Page MenuHomeSoftware Heritage

Guess extension from detected mime type to add to filename
AbandonedPublic

Authored by anlambert on Apr 9 2019, 7:48 AM.
This revision can not be accepted until the required legal agreements have been signed.

Details

Summary

partial workaround for T1167 to enable downloading raw contents with extensions under the /content/raw/ endpoint.

If mime types identified as "text/*" other than "text/plain", suggesting the programming language in the content is potentially detected, guess the file extension using mimetypes library and add it to filename.

This way, when users download raw contents using "Save Page As" will get a file with extension, making it easier to inspect the content locally.

Limitations include mime types guessed wrong or not detected.

Future work plan: get content's filename by the hash value.

Test Plan

edit test cases to match changed raw content filename proposed in this diff.

Diff Detail

Repository
rDWAPPS Web applications
Branch
guess-extension-from-mime-type
Lint
No Linters Available
Unit
No Unit Test Coverage
Build Status
Buildable 5209
Build 7036: tox-on-jenkinsJenkins
Build 7035: arc lint + arc unit

Event Timeline

timokratia created this revision.Apr 9 2019, 7:48 AM

I am not really convinced by this as there is no guarantee that the selected extension will be the right one.
As you said:

Limitations include mime types guessed wrong or not detected.

Nevertheless, the filename is available when browsing a content in an origin context
(see https://archive.softwareheritage.org/browse/origin/https://github.com/git/git/content/git.c/ for instance,
when you click on the Raw button then execute a "Save Page As" operation, the original filename will
be used to save the file to disk).

When browsing a content without origin context (for instance https://archive.softwareheritage.org/browse/content/sha1_git:2014aab6b83c61695d50ac39a18864a8d77858e0/)
and one wants to save its raw bytes, it is up to the user to save it to an adequate filename.

Future work plan: get content's filename by the hash value.

The issue here is that for a given hash, numerous filenames can correspond to it so this is not a one to one lookup.

I will not accept that Diff so you can close it.

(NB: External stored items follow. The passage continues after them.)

-- pv_equiv track=rewrite | github.com/TetsuroAndo/42-minishell_v2 | scripts/clean_comments.py | first_n_lines_offset
-- ===== SOURCE A (Python) =====
-- def first_n_lines_offset(txt: str, n: int) -> int:
--     pos = 0
--     for _ in range(n):
--         nl = txt.find("\n", pos)
--         if nl == -1:
--             return len(txt)
--         pos = nl + 1
--     return pos
-- ===== SOURCE B (Python) =====
-- def first_n_lines_offset(txt: str, n: int) -> int:
--     if n <= 0:
--         return 0
--     seen = 0
--     for i, ch in enumerate(txt):
--         if ch == "\n":
--             seen += 1
--             if seen == n:
--                 return i + 1
--     return len(txt)
-- ===== Notes on version B (the rewrite author's own statement) =====
-- stated objective: alternative
-- what changed: Replaces the per-line loop of repeated str.find calls with a single character pass that counts newlines (with an explicit n <= 0 guard returning 0), returning index+1 at the n-th newline or len(txt) if fewer lines exist.
import Mathlib
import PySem

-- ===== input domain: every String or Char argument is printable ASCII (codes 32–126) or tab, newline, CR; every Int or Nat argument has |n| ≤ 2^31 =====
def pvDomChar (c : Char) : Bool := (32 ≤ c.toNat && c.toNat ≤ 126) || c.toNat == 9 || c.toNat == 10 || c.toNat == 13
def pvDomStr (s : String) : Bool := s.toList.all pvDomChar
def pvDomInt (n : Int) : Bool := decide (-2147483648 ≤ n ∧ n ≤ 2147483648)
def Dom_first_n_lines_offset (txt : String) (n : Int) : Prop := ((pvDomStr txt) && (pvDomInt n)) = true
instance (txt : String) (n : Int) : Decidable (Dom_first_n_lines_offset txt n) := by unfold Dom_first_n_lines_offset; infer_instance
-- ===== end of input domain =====

-- B replaces A's per-line repeated str.find loop by a single character pass counting
-- newlines (objective: alternative decomposition, same cost).

-- ===== PORT A =====
-- the 'for _ in range(n)' loop: each iteration finds the next '\n' from pos
def pvALoop (txt : List Char) (pos : Int) : Nat → Int
  | 0 => pos
  | fuel + 1 =>
    let nl := PySem.Chars.findFrom txt ['\n'] pos none
    if nl = -1 then (txt.length : Int)
    else pvALoop txt (nl + 1) fuel

def first_n_lines_offset (txt : String) (n : Int) : Int :=
  pvALoop txt.toList 0 n.toNat

-- ===== PORT B =====
-- the 'for i, ch in enumerate(txt)' loop of Source B: count newlines, return i+1 at the n-th
def pvBScan (cs : List Char) (i : Nat) (seen : Int) (n : Int) (total : Int) : Int :=
  match cs with
  | [] => total
  | c :: rest =>
    if c = '\n' then
      if seen + 1 = n then ((i : Int) + 1)
      else pvBScan rest (i + 1) (seen + 1) n total
    else pvBScan rest (i + 1) seen n total

def first_n_lines_offset_alt (txt : String) (n : Int) : Int :=
  if n ≤ 0 then 0
  else pvBScan txt.toList 0 0 n (txt.toList.length : Int)

-- ===== PRECONDITION & SPEC =====
def Spec_first_n_lines_offset (txt : String) (n : Int) (out : Int) : Prop := out = first_n_lines_offset_alt txt n
instance (txt : String) (n : Int) (out : Int) : Decidable (Spec_first_n_lines_offset txt n out) := by unfold Spec_first_n_lines_offset; infer_instance

-- ===== CLAIM (what is proved, stated in full; the proofs are below) =====
def Claim_equal_first_n_lines_offset : Prop := ∀ (txt : String) (n : Int), Dom_first_n_lines_offset txt n → Spec_first_n_lines_offset txt n (first_n_lines_offset txt n)

-- ===== LEMMAS AND PROOFS =====

-- reference scan: B's scan with a count-down of remaining newlines instead of a count-up
def pvRScan (cs : List Char) (i : Nat) (r : Int) (total : Int) : Int :=
  match cs with
  | [] => total
  | c :: rest =>
    if c = '\n' then
      if r = 1 then ((i : Int) + 1)
      else pvRScan rest (i + 1) (r - 1) total
    else pvRScan rest (i + 1) r total

theorem pvBScan_eq_rScan (cs : List Char) (i : Nat) (seen n total : Int) :
    pvBScan cs i seen n total = pvRScan cs i (n - seen) total := by
  induction cs generalizing i seen with
  | nil => rfl
  | cons c rest ih =>
    simp only [pvBScan, pvRScan]
    by_cases hc : c = '\n'
    · rw [if_pos hc, if_pos hc]
      by_cases h1 : seen + 1 = n
      · rw [if_pos h1, if_pos (by omega)]
      · rw [if_neg h1, if_neg (by omega), ih]
        congr 1
        omega
    · rw [if_neg hc, if_neg hc, ih]

theorem singleton_prefix_iff (c : Char) (l : List Char) :
    [c] <+: l ↔ ∃ t, l = c :: t := by
  cases l with
  | nil => simp
  | cons a t =>
    constructor
    · rintro ⟨s, hs⟩
      simp only [List.singleton_append] at hs
      cases hs
      exact ⟨t, rfl⟩
    · rintro ⟨t', ht⟩
      cases ht
      exact ⟨t, by simp⟩

theorem find_nl_cons (c : Char) (cs : List Char) :
    PySem.Chars.find (c :: cs) ['\n'] =
      if c = '\n' then 0
      else if PySem.Chars.find cs ['\n'] = -1 then -1
      else 1 + PySem.Chars.find cs ['\n'] := by
  by_cases hc : c = '\n'
  · rw [if_pos hc]
    subst hc
    have hinf : ['\n'] <:+: ('\n' :: cs) := ⟨[], cs, by simp⟩
    have hnn : 0 ≤ PySem.Chars.find ('\n' :: cs) ['\n'] :=
      (PySem.Chars.find_nonneg_iff _ _).mpr hinf
    obtain ⟨hpre, hmin⟩ := PySem.Chars.find_spec hnn
    by_contra hne
    have hpos : 0 < (PySem.Chars.find ('\n' :: cs) ['\n']).toNat := by omega
    exact hmin 0 hpos ((singleton_prefix_iff _ _).mpr ⟨cs, by simp⟩)
  · rw [if_neg hc]
    by_cases hin : ['\n'] <:+: cs
    · have hj : 0 ≤ PySem.Chars.find cs ['\n'] :=
        (PySem.Chars.find_nonneg_iff _ _).mpr hin
      rw [if_neg (by omega)]
      obtain ⟨hpreJ, hminJ⟩ := PySem.Chars.find_spec hj
      have hinf' : ['\n'] <:+: (c :: cs) := by
        obtain ⟨p, s, hps⟩ := hin
        exact ⟨c :: p, s, by simp [hps]⟩
      have hm : 0 ≤ PySem.Chars.find (c :: cs) ['\n'] :=
        (PySem.Chars.find_nonneg_iff _ _).mpr hinf'
      obtain ⟨hpreM, hminM⟩ := PySem.Chars.find_spec hm
      obtain ⟨m, hm'⟩ : ∃ m : Nat, PySem.Chars.find (c :: cs) ['\n'] = (m : Int) :=
        ⟨(PySem.Chars.find (c :: cs) ['\n']).toNat, by omega⟩
      obtain ⟨j, hj'⟩ : ∃ j : Nat, PySem.Chars.find cs ['\n'] = (j : Int) :=
        ⟨(PySem.Chars.find cs ['\n']).toNat, by omega⟩
      rw [hm'] at hpreM hminM
      rw [hj'] at hpreJ hminJ
      simp only [Int.toNat_natCast] at hpreM hminM hpreJ hminJ
      have hm0 : m ≠ 0 := by
        intro h0
        subst h0
        simp only [List.drop_zero] at hpreM
        have h1 : '\n' = c := by simpa using hpreM
        exact hc h1.symm
      have hdropM : (c :: cs).drop m = cs.drop (m - 1) := by
        cases m with
        | zero => exact absurd rfl hm0
        | succ k => simp
      have hjle : j ≤ m - 1 := by
        by_contra hlt
        rw [not_le] at hlt
        exact hminJ (m - 1) (by omega) (hdropM ▸ hpreM)
      have hmle : m ≤ j + 1 := by
        by_contra hlt
        rw [not_le] at hlt
        exact hminM (j + 1) (by omega) (by simpa using hpreJ)
      rw [hm', hj']
      omega
    · have h1 : PySem.Chars.find cs ['\n'] = -1 :=
        (PySem.Chars.find_eq_neg_one_iff _ _).mpr hin
      rw [if_pos h1]
      apply (PySem.Chars.find_eq_neg_one_iff _ _).mpr
      intro hinf
      apply hin
      obtain ⟨p, s, hps⟩ := hinf
      cases p with
      | nil =>
        simp only [List.nil_append, List.cons_append, List.nil_append] at hps
        injection hps with h1 _
        exact absurd h1.symm hc
      | cons a p' =>
        simp only [List.cons_append] at hps
        injection hps with _ h2
        exact ⟨p', s, h2⟩

theorem pvALoop_eq_rScan (full : List Char) (cs : List Char) (k : Nat) (fuel : Nat)
    (hk : k ≤ full.length) (hcs : cs = full.drop k) (hf : 1 ≤ fuel) :
    pvALoop full (k : Int) fuel = pvRScan cs k (fuel : Int) (full.length : Int) := by
  induction cs generalizing k fuel with
  | nil =>
    have hkl : k = full.length := by
      have := congrArg List.length hcs
      simp at this
      omega
    obtain ⟨f, rfl⟩ : ∃ f, fuel = f + 1 := ⟨fuel - 1, by omega⟩
    simp only [pvALoop, pvRScan]
    rw [PySem.Chars.findFrom_natCast full ['\n'] k hk]
    have : PySem.Chars.find (full.drop k) ['\n'] = -1 := by
      rw [← hcs]
      exact (PySem.Chars.find_eq_neg_one_iff _ _).mpr (by
        intro h
        have := h.sublist.length_le
        simp at this)
    rw [this]
    simp
  | cons c rest ih =>
    have hlt : k < full.length := by
      by_contra h
      rw [not_lt] at h
      have : full.drop k = [] := List.drop_eq_nil_of_le h
      rw [this] at hcs
      exact absurd hcs (by simp)
    have hrest : rest = full.drop (k + 1) := by
      rw [← List.tail_drop, ← hcs]
      rfl
    obtain ⟨f, rfl⟩ : ∃ f, fuel = f + 1 := ⟨fuel - 1, by omega⟩
    have hfind : PySem.Chars.find (full.drop k) ['\n'] =
        (if c = '\n' then 0
         else if PySem.Chars.find rest ['\n'] = -1 then -1
         else 1 + PySem.Chars.find rest ['\n']) := by
      rw [← hcs, find_nl_cons]
    by_cases hc : c = '\n'
    · -- the first newline from k is at k itself
      have hFF : PySem.Chars.findFrom full ['\n'] (k : Int) none = (k : Int) := by
        rw [PySem.Chars.findFrom_natCast full ['\n'] k hk, hfind, if_pos hc]
        norm_num
      have hknn : ¬ ((k : Int) = -1) := by omega
      simp only [pvALoop]
      rw [hFF, if_neg hknn]
      simp only [pvRScan, if_pos hc]
      by_cases hf1 : f = 0
      · subst hf1
        rw [if_pos (by norm_num)]
        simp [pvALoop]
      · rw [if_neg (by
          push_cast
          omega)]
        have : ((k : Int) + 1) = ((k + 1 : Nat) : Int) := by push_cast; ring
        rw [this, ih (k + 1) f (by omega) hrest (by omega)]
        congr 1
        push_cast
        ring
    · -- skip the non-newline character: findFrom from k equals findFrom from k+1
      have hstep : pvALoop full (k : Int) (f + 1) = pvALoop full ((k + 1 : Nat) : Int) (f + 1) := by
        have hfind1 : PySem.Chars.find (full.drop (k + 1)) ['\n'] = PySem.Chars.find rest ['\n'] := by
          rw [hrest]
        by_cases hrf : PySem.Chars.find rest ['\n'] = -1
        · have hA : PySem.Chars.findFrom full ['\n'] (k : Int) none = -1 := by
            rw [PySem.Chars.findFrom_natCast full ['\n'] k hk, hfind, if_neg hc, if_pos hrf]
            simp
          have hB : PySem.Chars.findFrom full ['\n'] ((k + 1 : Nat) : Int) none = -1 := by
            rw [PySem.Chars.findFrom_natCast full ['\n'] (k + 1) (by omega), hfind1, if_pos hrf]
          simp only [pvALoop]
          rw [hA, hB]
        · have hnn : 0 ≤ PySem.Chars.find rest ['\n'] := by
            have := PySem.Chars.neg_one_le_find rest ['\n']
            omega
          have hA : PySem.Chars.findFrom full ['\n'] (k : Int) none =
              ((k + 1 : Nat) : Int) + PySem.Chars.find rest ['\n'] := by
            rw [PySem.Chars.findFrom_natCast full ['\n'] k hk, hfind, if_neg hc, if_neg hrf,
                if_neg (by omega)]
            push_cast
            ring
          have hB : PySem.Chars.findFrom full ['\n'] ((k + 1 : Nat) : Int) none =
              ((k + 1 : Nat) : Int) + PySem.Chars.find rest ['\n'] := by
            rw [PySem.Chars.findFrom_natCast full ['\n'] (k + 1) (by omega), hfind1, if_neg hrf]
          simp only [pvALoop]
          rw [hA, hB]
      rw [hstep, ih (k + 1) (f + 1) (by omega) hrest (by omega)]
      simp only [pvRScan, if_neg hc]

-- ===== VERDICT (by name: the statement is the Claim_ definition above) =====
theorem first_n_lines_offset_spec : Claim_equal_first_n_lines_offset := by
  intro txt n _
  unfold Spec_first_n_lines_offset first_n_lines_offset first_n_lines_offset_alt
  by_cases hn : n ≤ 0
  · rw [if_pos hn]
    have : n.toNat = 0 := by omega
    rw [this]
    rfl
  · rw [if_neg hn]
    rw [pvBScan_eq_rScan]
    have h1 : 1 ≤ n.toNat := by omega
    have := pvALoop_eq_rScan txt.toList txt.toList 0 n.toNat (by omega) (by simp) h1
    simp only [Nat.cast_zero] at this
    rw [this]
    congr 1
    omega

anlambert commandeered this revision.Apr 9 2019, 10:10 PM
anlambert abandoned this revision.
anlambert added a reviewer: timokratia.

Hi anlambert ,

Thanks for reviewing this diff, and apologies for my late reply and not closing it, I didn't find out how to close it when I first saw your message.

I read the paper about SWH's identifiers for my digital preservation course paper after submitting this diff and found that file names are considered as contextual information and are thus context dependent, and that a content file can appear in multiple directories while having the same hash value/identifier.

However it's not a required feature for the identifiers, providing file names when accessing contents via hash value can be useful in certain use cases, such as making it easier to download and examine a content file. Do you think deriving file extensions or file names is a worthwhile feature to implement? I would like to look into this in the summer, regardless of being admitted into GSoC or not. Thank you for reading this post, and looking forward to your feedback!

anlambert added a comment.EditedWed, Apr 24, 11:19 AM

Hi @timokratia ,

Currently, you can pass a filename as a query parameter to the content view of swh-web
(see https://archive.softwareheritage.org/browse/content/sha1_git:d0158ee2e79b461bf25b5b66e6778671c2114263/?path=xmlrpc.php
as an example).

Nevertheless, it would be indeed of interest to add a filename as a new optional part of the SWH's identifiers.
Currently, only the origin info is handled as an optional information for a persistent identifier.

With the example above, we could derive the following identifier:
swh:1:d0158ee2e79b461bf25b5b66e6778671c2114263;filename=xmlrpc.php

It is then up to the web application to redirect to an adequate view taking the filename into account.
One of the advantage I see to provide the filename information is that code highlighting will be better.
When no filename is provided, the language to highlight is selected from the content mime type
but using the file extension often leads to better result.

I have created T1687 to keep track of the proposal.

Content Hidden

The content of this revision is hidden until the author has signed all of the required legal agreements.